Gebruikt voor Stateful failover updates, syslogging en andere TCP functies. Deze blokken worden voornamelijk gebruikt voor Stateful failover-berichten. Het actieve adaptieve security apparaat genereert en stuurt pakketten naar het standby adaptieve security apparaat om de vertaaltabel en de verbindingstabel bij te werken. In zwaar verkeer, waar hoge tarieven voor verbindingen worden gecreëerd of afgebroken, kan het aantal beschikbare blokken tot 0 dalen.

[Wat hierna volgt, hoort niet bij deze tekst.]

-- pv_equiv track=rewrite | github.com/J-H-C-037/Subject-EDA | EDA/finals/Divide&Conquer.py | findLowestEvenOdd
-- ===== SOURCE A (Python) =====
-- def findLowestEvenOdd(A):
--     if A == None or len(A) == 0:
--         return None, None
--
--     if len(A) == 1:
--         if A[0] % 2 == 0:
--             return A[0], None
--         else:
--             return None, A[0]
--
--     m = len(A) // 2
--     part1 = A[0:m]
--     part2 = A[m:]
--
--     even1, odd1 = findLowestEvenOdd(part1)
--     even2, odd2 = findLowestEvenOdd(part2)
--
--     if even1 != None and even2 != None:
--         even = min(even1, even2)
--     elif even1 != None:
--         even = even1
--     else:
--         even = even2
--
--     if odd1 != None and odd2 != None:
--         odd = min(odd1, odd2)
--     elif odd1 != None:
--         odd = odd1
--     else:
--         odd = odd2
--
--     return even, odd
-- ===== SOURCE B (Python) =====
-- def findLowestEvenOdd(A):
--     if A is None or len(A) == 0:
--         return None, None
--     lowest_even = None
--     lowest_odd = None
--     for x in A:
--         if x % 2 == 0:
--             if lowest_even is None or x < lowest_even:
--                 lowest_even = x
--         else:
--             if lowest_odd is None or x < lowest_odd:
--                 lowest_odd = x
--     return lowest_even, lowest_odd
-- ===== Notes on version B (the rewrite author's own statement) =====
-- stated objective: faster
-- what changed: Replaces the divide-and-conquer recursion (split via slicing, recurse on halves, merge optional minima) with a single iterative pass keeping two None-guarded running minima.
import Mathlib
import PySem

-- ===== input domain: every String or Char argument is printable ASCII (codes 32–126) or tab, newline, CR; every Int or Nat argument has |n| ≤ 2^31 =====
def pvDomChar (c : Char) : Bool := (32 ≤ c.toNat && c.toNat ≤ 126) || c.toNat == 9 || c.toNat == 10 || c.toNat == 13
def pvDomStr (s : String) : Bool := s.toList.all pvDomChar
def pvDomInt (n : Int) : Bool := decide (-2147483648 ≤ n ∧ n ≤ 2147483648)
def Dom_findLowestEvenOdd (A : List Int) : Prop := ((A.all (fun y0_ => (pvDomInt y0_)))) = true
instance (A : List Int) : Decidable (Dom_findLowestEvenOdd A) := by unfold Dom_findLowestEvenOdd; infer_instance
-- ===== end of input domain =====

-- B replaces A's divide-and-conquer with a single left-to-right pass keeping two running minima (simpler).


-- ===== PORT A =====
-- literal port of the divide-and-conquer: A[0:m] = take m, A[m:] = drop m (m = len//2, always in range)
def findLowestEvenOdd (A : List Int) : Option Int × Option Int :=
  match A with
  | [] => (none, none)
  | [a] => if a % 2 = 0 then (some a, none) else (none, some a)
  | x :: y :: rest =>
    let L := x :: y :: rest
    let m := L.length / 2
    let part1 := L.take m
    let part2 := L.drop m
    let r1 := findLowestEvenOdd part1
    let r2 := findLowestEvenOdd part2
    let even := match r1.1, r2.1 with
      | some e1, some e2 => some (min e1 e2)
      | some e1, none => some e1
      | none, e2 => e2
    let odd := match r1.2, r2.2 with
      | some o1, some o2 => some (min o1 o2)
      | some o1, none => some o1
      | none, o2 => o2
    (even, odd)
termination_by A.length
decreasing_by
  · simp [List.length_take]; omega
  · simp; omega

-- ===== PORT B =====
def pvStep (st : Option Int × Option Int) (x : Int) : Option Int × Option Int :=
  if x % 2 = 0 then
    (match st.1 with
     | none => some x
     | some e => if x < e then some x else some e, st.2)
  else
    (st.1, match st.2 with
     | none => some x
     | some o => if x < o then some x else some o)

def findLowestEvenOdd_alt (A : List Int) : Option Int × Option Int :=
  A.foldl pvStep (none, none)

-- ===== PRECONDITION & SPEC =====
def Spec_findLowestEvenOdd (A : List Int) (out : Option Int × Option Int) : Prop := out = findLowestEvenOdd_alt A
instance (A : List Int) (out : Option Int × Option Int) : Decidable (Spec_findLowestEvenOdd A out) := by unfold Spec_findLowestEvenOdd; infer_instance

-- ===== CLAIM (what is proved, stated in full; the proofs are below) =====
def Claim_equal_findLowestEvenOdd : Prop := ∀ (A : List Int), Dom_findLowestEvenOdd A → Spec_findLowestEvenOdd A (findLowestEvenOdd A)

-- ===== LEMMAS AND PROOFS =====

-- merging of two optional minima, exactly A's combination rule
def pvMergeO (a b : Option Int) : Option Int :=
  match a, b with
  | some e1, some e2 => some (min e1 e2)
  | some e1, none => some e1
  | none, e2 => e2

def pvMerge (p q : Option Int × Option Int) : Option Int × Option Int :=
  (pvMergeO p.1 q.1, pvMergeO p.2 q.2)

theorem pvMergeO_assoc (a b c : Option Int) :
    pvMergeO (pvMergeO a b) c = pvMergeO a (pvMergeO b c) := by
  cases a <;> cases b <;> cases c <;> simp [pvMergeO, min_assoc]

theorem pvStep_merge (st : Option Int × Option Int) (x : Int) :
    pvStep st x = pvMerge st (pvStep (none, none) x) := by
  obtain ⟨e, o⟩ := st
  by_cases hx : x % 2 = 0 <;> cases e <;> cases o <;>
    simp [pvStep, pvMerge, pvMergeO, hx] <;> split_ifs <;> simp [min_def] <;> omega

theorem foldl_merge (ys : List Int) (st : Option Int × Option Int) :
    ys.foldl pvStep st = pvMerge st (ys.foldl pvStep (none, none)) := by
  induction ys generalizing st with
  | nil => obtain ⟨e, o⟩ := st; cases e <;> cases o <;> simp [pvMerge, pvMergeO]
  | cons x ys ih =>
    simp only [List.foldl_cons]
    rw [ih (pvStep st x), ih (pvStep (none, none) x), pvStep_merge st x]
    obtain ⟨e1, o1⟩ := st
    obtain ⟨e2, o2⟩ := pvStep (none, none) x
    obtain ⟨e3, o3⟩ := ys.foldl pvStep (none, none)
    simp [pvMerge, pvMergeO_assoc]

theorem alt_append (xs ys : List Int) :
    findLowestEvenOdd_alt (xs ++ ys) =
      pvMerge (findLowestEvenOdd_alt xs) (findLowestEvenOdd_alt ys) := by
  simp only [findLowestEvenOdd_alt, List.foldl_append]
  exact foldl_merge ys _

theorem a_eq_alt (A : List Int) : findLowestEvenOdd A = findLowestEvenOdd_alt A := by
  induction hn : A.length using Nat.strong_induction_on generalizing A with
  | _ n ih =>
    match A with
    | [] => simp [findLowestEvenOdd, findLowestEvenOdd_alt]
    | [a] =>
      by_cases h : a % 2 = 0 <;>
        simp [findLowestEvenOdd, findLowestEvenOdd_alt, pvStep, h]
    | x :: y :: rest =>
      rw [findLowestEvenOdd]
      have hlen : (x :: y :: rest).length = n := hn
      set L := x :: y :: rest with hL
      have hge : 2 ≤ L.length := by simp [hL]
      have hm1 : (L.take (L.length / 2)).length < n := by
        rw [List.length_take]; omega
      have hm2 : (L.drop (L.length / 2)).length < n := by
        rw [List.length_drop]; omega
      rw [ih _ hm1 _ rfl, ih _ hm2 _ rfl]
      have hsplit := alt_append (L.take (L.length / 2)) (L.drop (L.length / 2))
      rw [List.take_append_drop] at hsplit
      rw [hsplit]
      rfl

-- ===== VERDICT (by name: the statement is the Claim_ definition above) =====
theorem findLowestEvenOdd_spec : Claim_equal_findLowestEvenOdd := by
  intro A _
  exact a_eq_alt A
-- A computes the canonical form
lemma a_canon (l : List (String × List (String × List String))) (hne : l ≠ []) :
    sort_canonical_data (some l) = some (canonForm (PySem.Dict.ofList l)) := by
  match l, hne with
  | x :: l, _ =>
    have hinner : ∀ subs : List (String × List String),
        ((PySem.List.sorted (PySem.Dict.ofList subs).keys PySem.Str.lower).foldl
            (fun si subcategory =>
              si.insert subcategory
                (PySem.List.sorted ((PySem.Dict.ofList subs).getD subcategory []) PySem.Str.lower))
            PySem.Dict.empty).items
          = (PySem.List.sorted (PySem.Dict.ofList subs).items (fun p => PySem.Str.lower p.1)).map
              (fun p => (p.1, PySem.List.sorted p.2 PySem.Str.lower)) :=
      fun subs => level_eq (PySem.Dict.ofList subs) []
        (fun vals => PySem.List.sorted vals PySem.Str.lower) (PySem.Dict.nodup_keys_ofList _)
    unfold sort_canonical_data canonForm
    simp only
    congr 1
    simp only [hinner]
    exact level_eq (PySem.Dict.ofList (x :: l)) []
      (fun subs => (PySem.List.sorted (PySem.Dict.ofList subs).items (fun p => PySem.Str.lower p.1)).map
        (fun p => (p.1, PySem.List.sorted p.2 PySem.Str.lower)))
      (PySem.Dict.nodup_keys_ofList _)

-- B's pipeline (flatten, two stable sort passes, regroup) computes the canonical form
lemma b_core (L : List (String × List (String × List String))) :
    (((PySem.List.sorted
        (PySem.List.sorted
          ((PySem.Dict.ofList L).items.flatMap
            (fun cv => (PySem.Dict.ofList cv.2).items.map (fun sv => (cv.1, sv.1, sv.2))))
          (fun r => PySem.Str.lower r.2.1))
        (fun r => PySem.Str.lower r.1)).foldl
      (fun r t => r.modify t.1 PySem.Dict.empty
        (fun inner => inner.insert t.2.1 (PySem.List.sorted t.2.2 PySem.Str.lower)))
      ((PySem.List.sorted (PySem.Dict.ofList L).keys PySem.Str.lower).foldl
        (fun r c => r.insert c PySem.Dict.empty) PySem.Dict.empty)).items).map
      (fun kv => (kv.1, kv.2.items))
    = canonForm (PySem.Dict.ofList L) := by
  set d := PySem.Dict.ofList L with hd
  set rows := d.items.flatMap (fun cv => (PySem.Dict.ofList cv.2).items.map (fun sv => (cv.1, sv.1, sv.2))) with hrows
  set rows2 := PySem.List.sorted (PySem.List.sorted rows (fun r => PySem.Str.lower r.2.1)) (fun r => PySem.Str.lower r.1) with hrows2
  set seeded := (PySem.List.sorted d.keys PySem.Str.lower).foldl
    (fun r c => r.insert c PySem.Dict.empty)
    (PySem.Dict.empty : PySem.Dict String (PySem.Dict String (List String))) with hseeded
  set final := rows2.foldl
    (fun r t => r.modify t.1 PySem.Dict.empty
      (fun inner => inner.insert t.2.1 (PySem.List.sorted t.2.2 PySem.Str.lower))) seeded with hfinal
  have hnd : d.keys.Nodup := PySem.Dict.nodup_keys_ofList L
  have hskperm : (PySem.List.sorted d.keys PySem.Str.lower).Perm d.keys :=
    PySem.List.sorted_perm d.keys PySem.Str.lower false
  have hsknodup : (PySem.List.sorted d.keys PySem.Str.lower).Nodup := hskperm.nodup_iff.mpr hnd
  have hseeditems : seeded.items
      = (PySem.List.sorted d.keys PySem.Str.lower).map
          (fun c => (c, (PySem.Dict.empty : PySem.Dict String (List String)))) := by
    rw [hseeded]
    have h := PySem.Dict.items_foldl_insert_fresh (PySem.List.sorted d.keys PySem.Str.lower)
      (fun c => c) (fun _ => (PySem.Dict.empty : PySem.Dict String (List String))) PySem.Dict.empty
      (by intro a _; simp [PySem.Dict.contains_empty]) (by simpa using hsknodup)
    simpa using h
  have hseedkeys : seeded.keys = PySem.List.sorted d.keys PySem.Str.lower := by
    simp [PySem.Dict.keys, hseeditems, Function.comp_def]
  have hrowfst : ∀ t ∈ rows, t.1 ∈ d.keys := by
    intro t ht
    rcases List.mem_flatMap.mp (hrows ▸ ht) with ⟨cv, hcv, htm⟩
    rcases List.mem_map.mp htm with ⟨sv, _, rfl⟩
    simp only [PySem.Dict.keys]
    exact List.mem_map.mpr ⟨cv, hcv, rfl⟩
  have hrows2mem : ∀ t ∈ rows2, t ∈ rows := by
    intro t ht
    have p1 := PySem.List.sorted_perm (PySem.List.sorted rows (fun r => PySem.Str.lower r.2.1))
      (fun r => PySem.Str.lower r.1) false
    have p2 := PySem.List.sorted_perm rows (fun r => PySem.Str.lower r.2.1) false
    exact p2.mem_iff.mp (p1.mem_iff.mp (hrows2 ▸ ht))
  have hfinalkeys : final.keys = seeded.keys := by
    rw [hfinal, PySem.Dict.keys_foldl_modify_key rows2 (fun t => t.1) PySem.Dict.empty
      (fun _ t => fun inner => inner.insert t.2.1 (PySem.List.sorted t.2.2 PySem.Str.lower)) seeded]
    apply set_update_of_mem
    intro c hc
    rcases List.mem_map.mp hc with ⟨t, ht, rfl⟩
    rw [hseedkeys]
    simp only [PySem.List.mem_sorted]
    exact hrowfst t (hrows2mem t ht)
  have hfinalnodup : final.keys.Nodup := by
    rw [hfinalkeys, hseedkeys]; exact hsknodup
  have hkeysitems : PySem.List.sorted d.keys PySem.Str.lower
      = (PySem.List.sorted d.items (fun kv => PySem.Str.lower kv.1)).map Prod.fst := by
    have h := sorted_map (g := Prod.fst) (key := PySem.Str.lower) (xs := d.items)
    simpa [PySem.Dict.keys] using h.symm
  rw [PySem.Dict.items_eq_map_keys final hfinalnodup PySem.Dict.empty, hfinalkeys, hseedkeys,
      hkeysitems]
  unfold canonForm
  simp only [List.map_map]
  refine List.map_congr_left ?_
  rintro ⟨c, subs⟩ hm
  have hmem : (c, subs) ∈ d.items :=
    (PySem.List.sorted_perm d.items (fun kv => PySem.Str.lower kv.1) false).mem_iff.mp hm
  simp only [Function.comp_apply]
  refine Prod.ext rfl ?_
  have hcseed : c ∈ PySem.List.sorted d.keys PySem.Str.lower := by
    simp only [PySem.List.mem_sorted, PySem.Dict.keys]
    exact List.mem_map.mpr ⟨(c, subs), hmem, rfl⟩
  have hfilter : rows2.filter (fun t => t.1 == c)
      = (PySem.List.sorted (PySem.Dict.ofList subs).items (fun p => PySem.Str.lower p.1)).map
          (fun sv => (c, sv.1, sv.2)) := by
    rw [hrows2, filter_sorted, filter_sorted]
    have hblock : rows.filter (fun t => t.1 == c)
        = (PySem.Dict.ofList subs).items.map (fun sv => (c, sv.1, sv.2)) := by
      rw [hrows]
      have h := filter_flatMap_fst d.items
        (fun cv => (PySem.Dict.ofList cv.2).items.map (fun sv => (cv.1, sv.1, sv.2)))
        (by rintro cv t ht; rcases List.mem_map.mp ht with ⟨sv, _, rfl⟩; rfl)
        (by simpa [PySem.Dict.keys] using hnd) c subs hmem
      simpa using h
    rw [hblock]
    have h3 : PySem.List.sorted ((PySem.Dict.ofList subs).items.map (fun sv => (c, sv.1, sv.2)))
          (fun r => PySem.Str.lower r.2.1)
        = (PySem.List.sorted (PySem.Dict.ofList subs).items (fun p => PySem.Str.lower p.1)).map
            (fun sv => (c, sv.1, sv.2)) := by
      have h := sorted_map (g := fun sv : String × List String => (c, sv.1, sv.2))
        (key := fun r : String × String × List String => PySem.Str.lower r.2.1)
        (xs := (PySem.Dict.ofList subs).items)
      simpa using h.symm
    rw [h3]
    exact sorted_const_key _ (PySem.Str.lower c) _
      (by rintro r hr; rcases List.mem_map.mp hr with ⟨sv, _, rfl⟩; rfl)
  have hsubsnodup : ((PySem.List.sorted (PySem.Dict.ofList subs).items
      (fun p => PySem.Str.lower p.1)).map Prod.fst).Nodup := by
    refine (((PySem.List.sorted_perm (PySem.Dict.ofList subs).items
      (fun p => PySem.Str.lower p.1) false).map Prod.fst).nodup_iff).mpr ?_
    simpa [PySem.Dict.keys] using PySem.Dict.nodup_keys_ofList subs
  have hgetD : final.getD c PySem.Dict.empty
      = (PySem.List.sorted (PySem.Dict.ofList subs).items (fun p => PySem.Str.lower p.1)).foldl
          (fun inner sv => inner.insert sv.1 (PySem.List.sorted sv.2 PySem.Str.lower))
          PySem.Dict.empty := by
    rw [hfinal]
    rw [getD_foldl_modify_group rows2 (fun t => t.1) PySem.Dict.empty
      (fun t => fun inner => inner.insert t.2.1 (PySem.List.sorted t.2.2 PySem.Str.lower)) seeded c]
    have hcs : (c, (PySem.Dict.empty : PySem.Dict String (List String))) ∈ seeded.items := by
      rw [hseeditems]
      exact List.mem_map.mpr ⟨c, hcseed, rfl⟩
    rw [PySem.Dict.getD_of_mem_items seeded hcs (by rw [hseedkeys]; exact hsknodup) PySem.Dict.empty]
    rw [show rows2.filter (fun t => (fun t => t.1) t == c) = rows2.filter (fun t => t.1 == c) from rfl,
        hfilter, List.foldl_map]
  rw [hgetD]
  rw [PySem.Dict.items_foldl_insert_fresh
      (PySem.List.sorted (PySem.Dict.ofList subs).items (fun p => PySem.Str.lower p.1))
      Prod.fst (fun sv => PySem.List.sorted sv.2 PySem.Str.lower) PySem.Dict.empty
      (by intro a _; simp [PySem.Dict.contains_empty]) hsubsnodup]
  simp [show (PySem.Dict.empty : PySem.Dict String (List String)).items = [] from rfl]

Deze situatie duidt erop dat een of meer verbindingen niet zijn bijgewerkt naar het adaptieve security apparaat in standby. Het Stateful failover-protocol vangt de ontbrekende vertaling of verbinding de volgende keer op. Als de CNT-kolom voor 256-byte-blokken voor langere tijd op of bij 0 blijft, heeft het adaptieve security apparaat moeite de vertaal- en verbindingstabellen

gesynchroniseerd te houden, vanwege het aantal verbindingen per seconde dat het adaptieve security apparaat verwerkt. Syrische berichten die afkomstig zijn van het adaptieve security apparaat gebruiken ook de blokken van 256 bytes, maar deze worden meestal niet in zo veel hoeveelheden vrijgegeven om een depletie van de blokpool van 256 bytes te veroorzaken. Als de CNT-kolom aantoont dat het aantal 256-byte-blokken nabij 0 is, zorg er dan voor dat u niet logt op Debugging (niveau 7) op de syslogserver. Dit wordt aangegeven door de logklem in de configuratie van het adaptieve security apparaat. We raden aan om houtkap op Meldingsniveau (niveau 5) of lager in te stellen, tenzij u aanvullende informatie nodig hebt voor het debuggen.

1550

Gebruik deze knop om Ethernet-pakketten op te slaan om door het adaptieve security apparaat te worden verwerkt. Wanneer een pakje een interface met adaptief security apparaat invoert, wordt het in de rij van de ingangsinterface gezet, tot het besturingssysteem doorgegeven en in een blok geplaatst. Het adaptieve security apparaat bepaalt of het pakket toegestaan of ontkend moet worden, op basis van het beveiligingsbeleid, en verwerkt het pakket tot in de uitvoerwachtrij op de uitgaande interface. Als het adaptieve security apparaat niet goed met de verkeerslading kan blijven werken, zal het aantal beschikbare blokken nabij 0 liggen (zoals weergegeven in de CNT-kolom van de opdrachtoutput). Wanneer de kolom op CNT nul is, probeert het adaptieve security apparaat meer blokken toe te wijzen, tot een maximum van 8192. Als er geen blokken meer beschikbaar zijn, laat het adaptieve security apparaat het pakket vallen.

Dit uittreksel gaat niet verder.